2. Surgical procedures
a. Acute repair is performed via a straight posterior incision.
b. Locking sutures in the tendon are passed through drill holes in the olecranon.
3. Complications include failure of the repair, elbow stiffness, and ulnar nerve injury.
E. Rehabilitation—Rehabilitation includes a short period of immobilization followed by progressive range-of-motion exercises.
Top Testing Facts
Osteochondritis Dissecans
1. Osteochondritis dissecans must be differentiated from Panner disease.
2. Osteochondritis dissecans is more common in skeletally immature athletes than in adults.
3. Most patients with osteochondritis dissecans are involved in repetitive activities, such as throwing or gymnastics, at a young age.
4. Physical examination findings include lateral elbow tenderness, crepitus, and, often, a 15° to 20° flexion contracture.
5. Initial treatment of stable osteochondritis dissecans lesions includes activity modification, avoidance of throwing or related sports, NSAIDs, and, occasionally, a short period of bracing for acute symptoms.
6. Unstable osteochondritis dissecans lesions with gross mechanical symptoms require surgical repair.
Lateral Epicondylitis
1. Patients with lateral epicondylitis are involved in repetitive activities that require gripping, such as playing tennis.
2. The microtrauma from the repetitive activity results in histopathologic angiofibroblastic hyperplasia.
3. Radiographs are usually normal.
Medial Epicondylitis
1. Patients with medial epicondylitis are involved in repetitive gripping activities, and they report pain that is localized to the medial epicondyle that increases with resisted forearm pronation or wrist flexion.
2. Surgical complications include neuropathy resulting from avulsion, traction, or transection of the medial antebrachial cutaneous nerve.
Medial Collateral Ligament Injuries
1. Patients with MCL injuries report medial elbow pain during the acceleration phase of throwing; pain may occur only when throwing at >50% to 75% of maximal effort.

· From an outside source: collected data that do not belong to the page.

-- pv_equiv track=rewrite | github.com/fangda-max/openclaw-skills | skills/entropy-audit/assets/tool/entropy_audit/lang/java/details.py | _matched_prefixes
-- ===== SOURCE A (Python) =====
-- def _normalize_relative_path(relative_path: str) -> str:
--     normalized = str(relative_path).replace("\\", "/").strip().strip("/")
--     return "" if normalized == "." else normalized.lower()
--
-- def _matched_prefixes(relative_path: str, prefixes: list[str]) -> list[str]:
--     if not prefixes:
--         return []
--     normalized_path = _normalize_relative_path(relative_path)
--     if not normalized_path:
--         return []
--     return [
--         prefix
--         for prefix in prefixes
--         if normalized_path == prefix or normalized_path.startswith(f"{prefix}/")
--     ]
-- ===== SOURCE B (Python) =====
-- def _normalize_relative_path(relative_path: str) -> str:
--     normalized = str(relative_path).replace("\\", "/").strip().strip("/")
--     return "" if normalized == "." else normalized.lower()
--
-- def _matched_prefixes(relative_path: str, prefixes: list[str]) -> list[str]:
--     if not prefixes:
--         return []
--     normalized = _normalize_relative_path(relative_path)
--     if not normalized:
--         return []
--     # Precompute the set of all ancestor prefixes of the normalized path:
--     # every slice that ends right before a '/', plus the full path.
--     ancestors = {normalized}
--     for i, ch in enumerate(normalized):
--         if ch == "/":
--             ancestors.add(normalized[:i])
--     return [p for p in prefixes if p in ancestors]
-- ===== Notes on version B (the rewrite author's own statement) =====
-- stated objective: alternative
-- what changed: B precomputes the set of all ancestor prefixes of the normalized path (every slice ending just before a '/', plus the full path) in one scan and then filters the prefix list by set membership, instead of A's per-prefix string equality/startswith test.
import Mathlib
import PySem

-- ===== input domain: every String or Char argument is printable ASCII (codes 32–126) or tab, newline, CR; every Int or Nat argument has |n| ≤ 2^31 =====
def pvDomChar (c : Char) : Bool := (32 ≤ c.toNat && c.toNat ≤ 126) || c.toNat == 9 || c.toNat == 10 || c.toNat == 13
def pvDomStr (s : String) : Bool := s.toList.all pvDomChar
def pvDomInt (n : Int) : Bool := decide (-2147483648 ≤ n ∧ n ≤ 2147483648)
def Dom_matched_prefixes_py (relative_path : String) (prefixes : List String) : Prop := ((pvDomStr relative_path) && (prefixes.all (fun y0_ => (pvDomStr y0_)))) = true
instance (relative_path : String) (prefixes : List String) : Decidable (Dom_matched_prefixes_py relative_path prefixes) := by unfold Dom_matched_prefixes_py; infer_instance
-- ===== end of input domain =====

-- B precomputes the set of ancestor prefixes of the normalized path once and filters by
-- set membership instead of A's per-prefix startswith test (alternative decomposition).

-- ===== PORT A =====
-- shared module helper _normalize_relative_path (used verbatim by both Pythons)
def normalize_relative_path_py (relative_path : String) : String :=
  let normalized := PySem.Str.stripChars (PySem.Str.strip (PySem.Str.replace relative_path "\\" "/")) "/"
  if normalized == "." then "" else PySem.Str.lower normalized

def matched_prefixes_py (relative_path : String) (prefixes : List String) : List String :=
  if prefixes.isEmpty then []
  else
    let normalized_path := normalize_relative_path_py relative_path
    if normalized_path == "" then []
    else
      prefixes.filter (fun prefixx =>
        normalized_path == prefixx || PySem.Str.startswith normalized_path (prefixx ++ "/"))

-- ===== PORT B =====
def matched_prefixes_py_alt (relative_path : String) (prefixes : List String) : List String :=
  if prefixes.isEmpty then []
  else
    let normalized := normalize_relative_path_py relative_path
    if normalized == "" then []
    else
      let ancestors : PySem.Set String :=
        (PySem.List.enumerate normalized.toList 0).foldl
          (fun s ic => if ic.2 == '/' then PySem.Set.add s (PySem.Str.slice normalized none (some ic.1)) else s)
          (PySem.Set.ofList [normalized])
      prefixes.filter (fun p => PySem.Set.contains ancestors p)

-- ===== PRECONDITION & SPEC =====
def Spec_matched_prefixes_py (relative_path : String) (prefixes : List String) (out : List String) : Prop := out = matched_prefixes_py_alt relative_path prefixes
instance (relative_path : String) (prefixes : List String) (out : List String) : Decidable (Spec_matched_prefixes_py relative_path prefixes out) := by unfold Spec_matched_prefixes_py; infer_instance

-- ===== CLAIM (what is proved, stated in full; the proofs are below) =====
def Claim_equal_matched_prefixes_py : Prop := ∀ (relative_path : String) (prefixes : List String), Dom_matched_prefixes_py relative_path prefixes → Spec_matched_prefixes_py relative_path prefixes (matched_prefixes_py relative_path prefixes)

-- ===== LEMMAS AND PROOFS =====

-- membership in the conditional-add fold that builds B's ancestor set
theorem mem_foldl_if_add {α β : Type} [BEq α] [LawfulBEq α]
    (c : β → Bool) (f : β → α) (x : α) (l : List β) (s0 : PySem.Set α) :
    (x ∈ l.foldl (fun s b => if c b then PySem.Set.add s (f b) else s) s0) ↔
      x ∈ s0 ∨ ∃ b ∈ l, c b = true ∧ x = f b := by
  induction l generalizing s0 with
  | nil => simp
  | cons b bs ih =>
    simp only [List.foldl_cons, List.mem_cons, ih]
    by_cases hc : c b = true
    · rw [hc, if_pos rfl, PySem.Set.mem_add]
      constructor
      · rintro (⟨h | h⟩ | ⟨b', hb', hcb', hx⟩)
        · exact Or.inl h
        · exact Or.inr ⟨b, Or.inl rfl, hc, h⟩
        · exact Or.inr ⟨b', Or.inr hb', hcb', hx⟩
      · rintro (h | ⟨b', (rfl | hb'), hcb', hx⟩)
        · exact Or.inl (Or.inl h)
        · exact Or.inl (Or.inr hx)
        · exact Or.inr ⟨b', hb', hcb', hx⟩
    · rw [if_neg hc]
      constructor
      · rintro (h | ⟨b', hb', hcb', hx⟩)
        · exact Or.inl h
        · exact Or.inr ⟨b', Or.inr hb', hcb', hx⟩
      · rintro (h | ⟨b', (rfl | hb'), hcb', hx⟩)
        · exact Or.inl h
        · exact absurd hcb' hc
        · exact Or.inr ⟨b', hb', hcb', hx⟩

-- q ++ ['/'] is a prefix of cs iff q is cs cut at some '/'
theorem append_slash_prefix_iff (q cs : List Char) :
    (q ++ ['/'] <+: cs) ↔ ∃ k, k < cs.length ∧ cs[k]? = some '/' ∧ q = cs.take k := by
  constructor
  · rintro ⟨t, ht⟩
    have hcs : cs = q ++ '/' :: t := by simpa using ht.symm
    subst hcs
    refine ⟨q.length, by simp, ?_, ?_⟩
    · rw [List.getElem?_append_right le_rfl]
      simp
    · simp
  · rintro ⟨k, hk, hget, rfl⟩
    have h1 : cs.take (k + 1) = cs.take k ++ ['/'] := by
      rw [List.take_add_one, hget]
      rfl
    rw [← h1]
    exact List.take_prefix _ _

-- A's per-prefix test coincides with membership in B's ancestor set
theorem test_eq_contains (np p : String) :
    (np == p || PySem.Str.startswith np (p ++ "/")) =
      PySem.Set.contains
        ((PySem.List.enumerate np.toList 0).foldl
          (fun s ic => if ic.2 == '/' then PySem.Set.add s (PySem.Str.slice np none (some ic.1)) else s)
          (PySem.Set.ofList [np])) p := by
  rw [Bool.eq_iff_iff]
  rw [show PySem.Set.contains ((PySem.List.enumerate np.toList 0).foldl
        (fun s ic => if ic.2 == '/' then PySem.Set.add s (PySem.Str.slice np none (some ic.1)) else s)
        (PySem.Set.ofList [np])) p = true ↔
      p ∈ ((PySem.List.enumerate np.toList 0).foldl
        (fun s ic => if ic.2 == '/' then PySem.Set.add s (PySem.Str.slice np none (some ic.1)) else s)
        (PySem.Set.ofList [np])) from by
    simp [PySem.Set.contains]]
  rw [mem_foldl_if_add]
  simp only [PySem.Set.mem_ofList, List.mem_singleton, Bool.or_eq_true, beq_iff_eq,
    PySem.Str.startswith_eq]
  rw [PySem.Chars.startswith_iff]
  have htl : (p ++ "/").toList = p.toList ++ ['/'] := by simp
  rw [htl, append_slash_prefix_iff]
  constructor
  · rintro (h | ⟨k, hk, hget, hq⟩)
    · exact Or.inl h.symm
    · refine Or.inr ⟨((k : Int), '/'), ?_, by simp, ?_⟩
      · rw [PySem.List.mem_enumerate_iff]
        refine ⟨k, hk, ?_⟩
        have : np.toList[k] = '/' := by
          have := List.getElem?_eq_getElem hk (l := np.toList)
          rw [this] at hget
          exact (Option.some_inj.mp hget)
        simp [this]
      · rw [← String.toList_inj]
        have : (PySem.Str.slice np none (some ((k : Nat) : Int))).toList = np.toList.take k := by
          simp [PySem.List.slice_to_natCast]
        simpa [this] using hq
  · rintro (h | ⟨ic, hic, hc, rfl⟩)
    · exact Or.inl h.symm
    · rw [PySem.List.mem_enumerate_iff] at hic
      obtain ⟨k, hk, rfl⟩ := hic
      refine Or.inr ⟨k, hk, ?_, ?_⟩
      · rw [List.getElem?_eq_getElem hk]
        simpa using hc
      · simp [PySem.List.slice_to_natCast]

-- ===== VERDICT (by name: the statement is the Claim_ definition above) =====
theorem matched_prefixes_py_spec : Claim_equal_matched_prefixes_py := by
  intro relative_path prefixes _
  unfold Spec_matched_prefixes_py matched_prefixes_py matched_prefixes_py_alt
  by_cases hpe : prefixes.isEmpty
  · simp [hpe]
  · simp only [if_neg hpe]
    by_cases hnp : normalize_relative_path_py relative_path == ""
    · simp [hnp]
    · simp only [if_neg hnp]
      exact List.filter_congr (fun p _ => test_eq_contains _ p)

2. Several surgical techniques are currently used for MCL reconstruction, including the modified Jobe technique, the docking technique, and the hybrid interference screw technique.
3. A muscle-splitting approach is preferred, to limit morbidity to the flexor-pronator mass.
4. Ulnar nerve transposition is reserved for patients with subluxating nerves or motor weakness.
5. A return to competitive throwing is permitted 1 year after surgery if the shoulder, elbow, and forearm are pain free and full range of motion has returned.
Distal Biceps Tendon Rupture
1. The mechanism of injury for a distal biceps tendon rupture is usually a single traumatic event in which an unexpected extension force is applied to an elbow flexed to 90°.
2. The distal biceps tendon avulses from the radial tuberosity, although ruptures within the tendon substance or at the musculotendinous junction can also occur.
3. Weakness is noted, primarily during supination of the forearm.
4. Complete distal biceps tendon ruptures are repaired with either a single-incision or two-incision technique.
5. Complications include radial nerve or lateral antebrachial cutaneous nerve injury (more common with the single-incision technique) and proximal radioulnar synostosis (more common with the two-incision technique).
Valgus Extension Overload Syndrome and Posterior Impingement
1. The ulnohumeral articulation contributes to elbow stability.
2. Patients report posteromedial elbow pain that occurs during the deceleration phase of throwing as the elbow reaches terminal extension. They may have pain during acceleration as well.
3. Olecranon resection should be limited to osteophytes only, to avoid increased elbow valgus laxity and strain on the MCL.
Triceps Tendon Rupture
1. Triceps tendon ruptures are rare.
2. The mechanism of injury is an eccentric load to a contracting triceps, similar to the mechanism of injury reported in weight lifters performing a bench press.